A 593 pound Pacific bluefin tuna sold for $735,000 (56.49 million yen) in Tokyo’s Tsukiji market today. This beats the previous record price hit last year by over $260,000. Why so expensive? Bluefin tuna, considered the best sashimi and sushi in the world, have been fished to near extinction with the population of the Pacific bluefin the most stable to date.
The massive fish, one of the largest in the Pacific, was purchased by Kiyoshi Kimura, operator of the 46-store Sushi-Zanmai restaurant chain. Kimura stated he shelled out so much for the fish because he wanted to give Japan some good news after a devastating tsunami and nuclear meltdown last year.
“Japan has been through a lot the last year due to the disaster,” he said. “It needs to stay strong. That’s what I tried to do and I ended up buying the most expensive one.” Kimura also said he wanted the bluefin sushi to stay in Japan.
A bluefin tuna being used for research. Photo courtesy of NOAA.
Although listed by the IUCN Red List as Least Concern, overfishing has become a problem for the Pacific bluefin. Last year researchers estimated that the current spawning biomass of Pacific bluefin was only 40-60 percent of its historic spawning biomass. The other two species of bluefin tuna, the Atlantic and southern, are currently listed as Critically Endangered. Given their scarcity, environmentalists and scientists have been pushing for tighter regulations and lower catches (in some cases a complete moratorium on catches) for bluefin tuna.

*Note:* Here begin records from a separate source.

theorem pvRotF_eq_rotL (arr : List Int) (j : Nat) (hj : j < arr.length) :
    pvRotF arr j = arr.drop j ++ arr.take j := by
  apply List.ext_getElem
  · simp [pvRotF]; omega
  · intro e h1 h2
    simp only [pvRotF, List.getElem_map, List.getElem_range]
    have hlen : arr.length ≠ 0 := by omega
    simp only [pvRotF, List.length_map, List.length_range] at h1
    rcases Nat.lt_or_ge e (arr.length - j) with h | h
    · rw [List.getElem_append_left (by rw [List.length_drop]; omega)]
      have : (j + e) % arr.length = j + e := Nat.mod_eq_of_lt (by omega)
      simp only [pvF, this, List.getD_eq_getElem?_getD]
      rw [List.getElem?_eq_getElem (by omega)]
      simp
    · rw [List.getElem_append_right (by rw [List.length_drop]; omega)]
      have hm : (j + e) % arr.length = e - (arr.length - j) := by
        conv_lhs => rw [show j + e = (e - (arr.length - j)) + 1 * arr.length by omega]
        rw [Nat.add_mul_mod_self_right, Nat.mod_eq_of_lt (by omega)]
      simp only [pvF, hm, List.getD_eq_getElem?_getD]
      rw [List.getElem?_eq_getElem (by omega)]
      simp only [Option.getD_some, List.getElem_take]
      simp [List.length_drop]

theorem pvLex_lt (e : Nat) : ∀ (u v : List Int), e < u.length → e < v.length →
    (∀ d < e, u.getD d 0 = v.getD d 0) → u.getD e 0 < v.getD e 0 → u < v := by
  induction e with
  | zero =>
    intro u v hu hv _ hlt
    match u, v with
    | a :: u', b :: v' =>
      simp only [List.getD_cons_zero] at hlt
      exact List.cons_lt_cons_iff.mpr (Or.inl hlt)
  | succ e ih =>
    intro u v hu hv hpre hlt
    match u, v with
    | a :: u', b :: v' =>
      have h0 : a = b := by have := hpre 0 (Nat.succ_pos e); simpa using this
      subst h0
      apply List.cons_lt_cons_iff.mpr
      refine Or.inr ⟨rfl, ?_⟩
      apply ih u' v' (by simpa using hu) (by simpa using hv)
      · intro d hd
        have := hpre (d + 1) (by omega)
        simpa using this
      · simpa using hlt

theorem pvRotF_getD (arr : List Int) (x d : Nat) (hd : d < arr.length) :
    (pvRotF arr x).getD d 0 = pvF arr (x + d) := by
  unfold pvRotF
  rw [List.getD_eq_getElem?_getD, List.getElem?_map, List.getElem?_range hd]
  simp


theorem pvMismatch_spec (s : List Int) (k b c : Nat) : ∀ t0, t0 ≤ k →
    (t0 ≤ pvMismatch s k b c t0 ∧ pvMismatch s k b c t0 ≤ k ∧
    (∀ d, t0 ≤ d → d < pvMismatch s k b c t0 → s.getD (b + d) 0 = s.getD (c + d) 0) ∧
    (pvMismatch s k b c t0 = k ∨
      s.getD (b + pvMismatch s k b c t0) 0 ≠ s.getD (c + pvMismatch s k b c t0) 0)) := by
  have main : ∀ n t0, k - t0 ≤ n → t0 ≤ k →
      (t0 ≤ pvMismatch s k b c t0 ∧ pvMismatch s k b c t0 ≤ k ∧
      (∀ d, t0 ≤ d → d < pvMismatch s k b c t0 → s.getD (b + d) 0 = s.getD (c + d) 0) ∧
      (pvMismatch s k b c t0 = k ∨
        s.getD (b + pvMismatch s k b c t0) 0 ≠ s.getD (c + pvMismatch s k b c t0) 0)) := by
    intro n
    induction n with
    | zero =>
      intro t0 hn ht
      have ht0 : t0 = k := by omega
      subst ht0
      rw [pvMismatch, dif_neg (fun hh => lt_irrefl _ hh.1)]
      exact ⟨le_refl _, le_refl _, by omega, Or.inl rfl⟩;
    | succ n ih =>
      intro t0 hn ht
      rw [pvMismatch]
      by_cases h : t0 < k ∧ s.getD (b + t0) 0 = s.getD (c + t0) 0
      · rw [dif_pos h]
        obtain ⟨ih1, ih2, ih3, ih4⟩ := ih (t0 + 1) (by omega) (by omega)
        refine ⟨by omega, ih2, ?_, ih4⟩
        intro d hd1 hd2
        rcases Nat.eq_or_lt_of_le hd1 with rfl | hlt
        · exact h.2
        · exact ih3 d hlt hd2
      · rw [dif_neg h]
        refine ⟨le_refl _, ht, by omega, ?_⟩
        by_cases hk : t0 = k
        · exact Or.inl hk
        · exact Or.inr (fun he => h ⟨by omega, he⟩)
  exact fun t0 ht => main (k - t0) t0 (le_refl _) ht

theorem pvRotF_length (arr : List Int) (x : Nat) : (pvRotF arr x).length = arr.length := by
  simp [pvRotF]

-- strict lexicographic comparison of rotations from a first difference of pvF
theorem pvRotF_lt (arr : List Int) (x y e : Nat) (he : e < arr.length)
    (hpre : ∀ d < e, pvF arr (x + d) = pvF arr (y + d))
    (hlt : pvF arr (x + e) < pvF arr (y + e)) : pvRotF arr x < pvRotF arr y := by
  apply pvLex_lt e _ _ (by rw [pvRotF_length]; exact he) (by rw [pvRotF_length]; exact he)
  · intro d hd
    rw [pvRotF_getD arr x d (by omega), pvRotF_getD arr y d (by omega)]
    exact hpre d hd
  · rw [pvRotF_getD arr x e he, pvRotF_getD arr y e he]
    exact hlt

-- a position attaining the maximum rotation exists
theorem pvAttainer (arr : List Int) (hne : arr ≠ []) :
    ∃ p, p < arr.length ∧ ∀ q, q < arr.length → pvRotF arr q ≤ pvRotF arr p := by
  have hk : 0 < arr.length := List.length_pos_iff.mpr hne
  have hL : (List.range arr.length).map (pvRotF arr) ≠ [] := by
    simp [List.map_eq_nil_iff, List.range_eq_nil]; omega
  cases hM : @PySem.List.max? (List Int) (List Int) List.instLT LinearOrder.toDecidableLT
      ((List.range arr.length).map (pvRotF arr)) (fun x => x) with
  | none => exact absurd ((@PySem.List.max?_eq_none_iff (List Int) (List Int) List.instLT LinearOrder.toDecidableLT _ _).mp hM) hL
  | some M =>
    have hmem := @PySem.List.max?_mem (List Int) (List Int) List.instLT LinearOrder.toDecidableLT _ _ _ hM
    rcases List.mem_map.mp hmem with ⟨p, hp, rfl⟩
    refine ⟨p, List.mem_range.mp hp, ?_⟩
    intro q hq
    exact PySem.List.max?_isMax hM (pvRotF arr q) (List.mem_map_of_mem (List.mem_range.mpr hq))

-- elimination: an agreeing stretch then a strict difference dominates the whole stretch
theorem pvElim (arr : List Int) (x y t : Nat)
    (ht : t < arr.length)
    (hpre : ∀ d < t, pvF arr (x + d) = pvF arr (y + d))
    (hlt : pvF arr (y + t) < pvF arr (x + t)) :
    ∀ d ≤ t, pvRotF arr (y + d) < pvRotF arr (x + d) := by
  intro d hd
  apply pvRotF_lt arr (y + d) (x + d) (t - d) (by omega)
  · intro d' hd'
    have h := hpre (d + d') (by omega)
    have e1 : y + d + d' = y + (d + d') := by omega
    have e2 : x + d + d' = x + (d + d') := by omega
    rw [e1, e2]
    exact h.symm
  · have h1 : y + d + (t - d) = y + t := by omega
    have h2 : x + d + (t - d) = x + t := by omega
    rw [h1, h2]; exact hlt

theorem pvBestStart_eq_pos (s : List Int) (k b c : Nat) (hc : c < k) :
    pvBestStart s k b c =
    (if pvMismatch s k b c 0 = k ∨
        s.getD (c + pvMismatch s k b c 0) 0 < s.getD (b + pvMismatch s k b c 0) 0 then
      pvBestStart s k b (c + pvMismatch s k b c 0 + 1)
    else
      pvBestStart s k c (max (c + 1) (b + pvMismatch s k b c 0 + 1))) := by
  rw [pvBestStart, dif_pos hc]

theorem pvBestStart_eq_neg (s : List Int) (k b c : Nat) (hc : ¬ c < k) :
    pvBestStart s k b c = b := by
  rw [pvBestStart, dif_neg hc]

-- a length-long agreement of pvF extends to full agreement (periodicity)
theorem pvFext (arr : List Int) (hne : arr ≠ []) (b c : Nat)
    (h : ∀ d < arr.length, pvF arr (b + d) = pvF arr (c + d)) :
    ∀ x, pvF arr (b + x) = pvF arr (c + x) := by
  have hk : 0 < arr.length := List.length_pos_iff.mpr hne
  intro x
  have h1 : ∀ y : Nat, pvF arr (y + x) = pvF arr (y + x % arr.length) := by
    intro y
    unfold pvF
    rw [Nat.add_mod y x, Nat.add_mod y (x % arr.length), Nat.mod_mod_of_dvd _ dvd_rfl]
  rw [h1 b, h1 c]
  exact h (x % arr.length) (Nat.mod_lt _ hk)

-- descent towards the window [b, c) when rotations repeat with period c - b
theorem pvDescent (arr : List Int) (b c : Nat) (hbc : b < c)
    (hR : ∀ x, pvRotF arr (b + x) = pvRotF arr (c + x)) :
    ∀ p, b ≤ p → ∃ q, b ≤ q ∧ q < c ∧ pvRotF arr q = pvRotF arr p := by
  intro p
  induction p using Nat.strong_induction_on with
  | _ p ih =>
    intro hbp
    by_cases hpc : p < c
    · exact ⟨p, hbp, hpc, rfl⟩
    · have hcp : c ≤ p := by omega
      have hstep : pvRotF arr (p - (c - b)) = pvRotF arr p := by
        have h1 := hR (p - c)
        have e1 : b + (p - c) = p - (c - b) := by omega
        have e2 : c + (p - c) = p := by omega
        rw [e1, e2] at h1
        exact h1
      obtain ⟨q, hq1, hq2, hq3⟩ := ih (p - (c - b)) (by omega) (by omega)
      exact ⟨q, hq1, hq2, by rw [hq3, hstep]⟩

-- the final maximality argument at loop exit
theorem pvExit (arr : List Int) (hne : arr ≠ []) (b c : Nat) (hbk : b < arr.length)
    (hkc : arr.length ≤ c)
    (hinv : ∀ p, p < c → p < arr.length → p ≠ b →
      ∃ q, q < arr.length ∧ pvRotF arr p < pvRotF arr q) :
    ∀ p, p < arr.length → pvRotF arr p ≤ pvRotF arr b := by
  intro p hp
  obtain ⟨pm, hpm, hmax⟩ := pvAttainer arr hne
  rcases eq_or_ne pm b with rfl | hne2
  · exact hmax p hp
  · obtain ⟨q, hq, hlt⟩ := hinv pm (by omega) hpm hne2
    exact absurd (hmax q hq) (not_le.mpr hlt)

theorem pvBestStart_max (arr : List Int) (hne : arr ≠ []) :
    ∀ (n b c : Nat), arr.length - c ≤ n → b < c → b < arr.length →
    (∀ p, p < c → p < arr.length → p ≠ b →
      ∃ q, q < arr.length ∧ pvRotF arr p < pvRotF arr q) →
    (pvBestStart (arr ++ arr) arr.length b c < arr.length ∧
      ∀ p, p < arr.length → pvRotF arr p ≤ pvRotF arr (pvBestStart (arr ++ arr) arr.length b c)) := by
  have hk : 0 < arr.length := List.length_pos_iff.mpr hne
  intro n
  induction n with
  | zero =>
    intro b c hn hbc hbk hinv
    rw [pvBestStart_eq_neg _ _ _ _ (by omega)]
    exact ⟨hbk, pvExit arr hne b c hbk (by omega) hinv⟩
  | succ n ih =>
    intro b c hn hbc hbk hinv
    by_cases hc : c < arr.length
    · obtain ⟨-, htk, hteq, htend⟩ := pvMismatch_spec (arr ++ arr) arr.length b c 0 (by omega)
      set t := pvMismatch (arr ++ arr) arr.length b c 0 with hT
      have hfeq : ∀ d < t, pvF arr (b + d) = pvF arr (c + d) := by
        intro d hd
        rw [← pvS_getD arr (b + d) (by omega), ← pvS_getD arr (c + d) (by omega)]
        exact hteq d (by omega) hd
      rw [pvBestStart_eq_pos _ _ _ _ hc, ← hT]
      by_cases hcond : t = arr.length ∨
          (arr ++ arr).getD (c + t) 0 < (arr ++ arr).getD (b + t) 0
      · rw [if_pos hcond]
        by_cases htk' : t = arr.length
        · -- full match: period c - b, loop will exit with b
          rw [pvBestStart_eq_neg _ _ _ _ (by omega)]
          refine ⟨hbk, ?_⟩
          have hfx : ∀ x, pvF arr (b + x) = pvF arr (c + x) :=
            pvFext arr hne b c (fun d hd => hfeq d (by omega))
          have hRx : ∀ x, pvRotF arr (b + x) = pvRotF arr (c + x) := by
            intro x
            apply pvRotF_congr
            intro d _
            have := hfx (x + d)
            rw [← Nat.add_assoc, ← Nat.add_assoc] at this
            exact this
          intro p hp
          obtain ⟨pm, hpm, hmax⟩ := pvAttainer arr hne
          rcases eq_or_ne pm b with rfl | hne2
          · exact hmax p hp
          · by_cases hpmc : pm < c
            · obtain ⟨q, hq, hlt⟩ := hinv pm hpmc hpm hne2
              exact absurd (hmax q hq) (not_le.mpr hlt)
            · obtain ⟨q, hq1, hq2, hq3⟩ := pvDescent arr b c hbc hRx pm (by omega)
              rcases eq_or_ne q b with rfl | hqb
              · exact (hmax p hp).trans (le_of_eq hq3.symm)
              · obtain ⟨r, hr, hltr⟩ := hinv q hq2 (by omega) hqb
                rw [hq3] at hltr
                exact absurd (hmax r hr) (not_le.mpr hltr)
        · -- strict difference in favour of b: eliminate c .. c+t
          have htlt : t < arr.length := by omega
          have hstr : pvF arr (c + t) < pvF arr (b + t) := by
            rw [← pvS_getD arr (c + t) (by omega), ← pvS_getD arr (b + t) (by omega)]
            exact hcond.resolve_left htk'
          have helim := pvElim arr b c t htlt hfeq hstr
          apply ih b (c + t + 1) (by omega) (by omega) hbk
          intro p hp hpk hpb
          by_cases hpc : p < c
          · exact hinv p hpc hpk hpb
          · have hd : p - c ≤ t := by omega
            have h1 := helim (p - c) hd
            have e1 : c + (p - c) = p := by omega
            rw [e1] at h1
            refine ⟨(b + (p - c)) % arr.length, Nat.mod_lt _ hk, ?_⟩
            rw [pvRotF_mod]
            exact h1
      · rw [if_neg hcond]
        push Not at hcond
        obtain ⟨htk', hnlt⟩ := hcond
        have htlt : t < arr.length := by omega
        have hstr : pvF arr (b + t) < pvF arr (c + t) := by
          rw [← pvS_getD arr (b + t) (by omega), ← pvS_getD arr (c + t) (by omega)]
          exact lt_of_le_of_ne (not_lt.mp (by exact fun h => absurd h (by simpa using hnlt)))
            (htend.resolve_left htk')
        have helim := pvElim arr c b t htlt (fun d hd => (hfeq d hd).symm) hstr
        apply ih c (max (c + 1) (b + t + 1)) (by omega) (by omega) hc
        intro p hp hpk hpc'
        rcases Nat.lt_trichotomy p c with hpc | rfl | hpc
        · rcases eq_or_ne p b with rfl | hpb
          · refine ⟨c % arr.length, Nat.mod_lt _ hk, ?_⟩
            rw [pvRotF_mod]
            have h0 := helim 0 (Nat.zero_le t)
            simpa using h0
          · exact hinv p hpc hpk hpb
        · exact absurd rfl hpc'
        · have hple : p ≤ b + t := by omega
          have hd : p - b ≤ t := by omega
          have h1 := helim (p - b) hd
          have e1 : b + (p - b) = p := by omega
          rw [e1] at h1
          refine ⟨(c + (p - b)) % arr.length, Nat.mod_lt _ hk, ?_⟩
          rw [pvRotF_mod]
          exact h1
    · rw [pvBestStart_eq_neg _ _ _ _ hc]
      exact ⟨hbk, pvExit arr hne b c hbk (by omega) hinv⟩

The Monterey Bay Aquarium Seafood Watch lists warns consumers to avoid all bluefin tuna due to its scarcity and the methods used to catch the fish resulting in high levels of bycatch. There have also been health concerns raised about mercury and PCB levels in bluefin runa.
Japan is by far the largest consumer of tuna. Around 80 percent of global tuna catches are exported to the island nation, mostly for use as sashimi and sushi.
“You know, good things like this are appreciated in the whole world,” said Hirotaka Higurashi, a 22-year-old male customer at Sushi-Zanmai, when asked about overfishing by the AFP. “There is nothing we can do about it.”
Unlike most other fish, tuna are warm-blooded allowing them to inhabit both cold and warm waters. They are top predators in the ocean, impacting the food chain all the way down.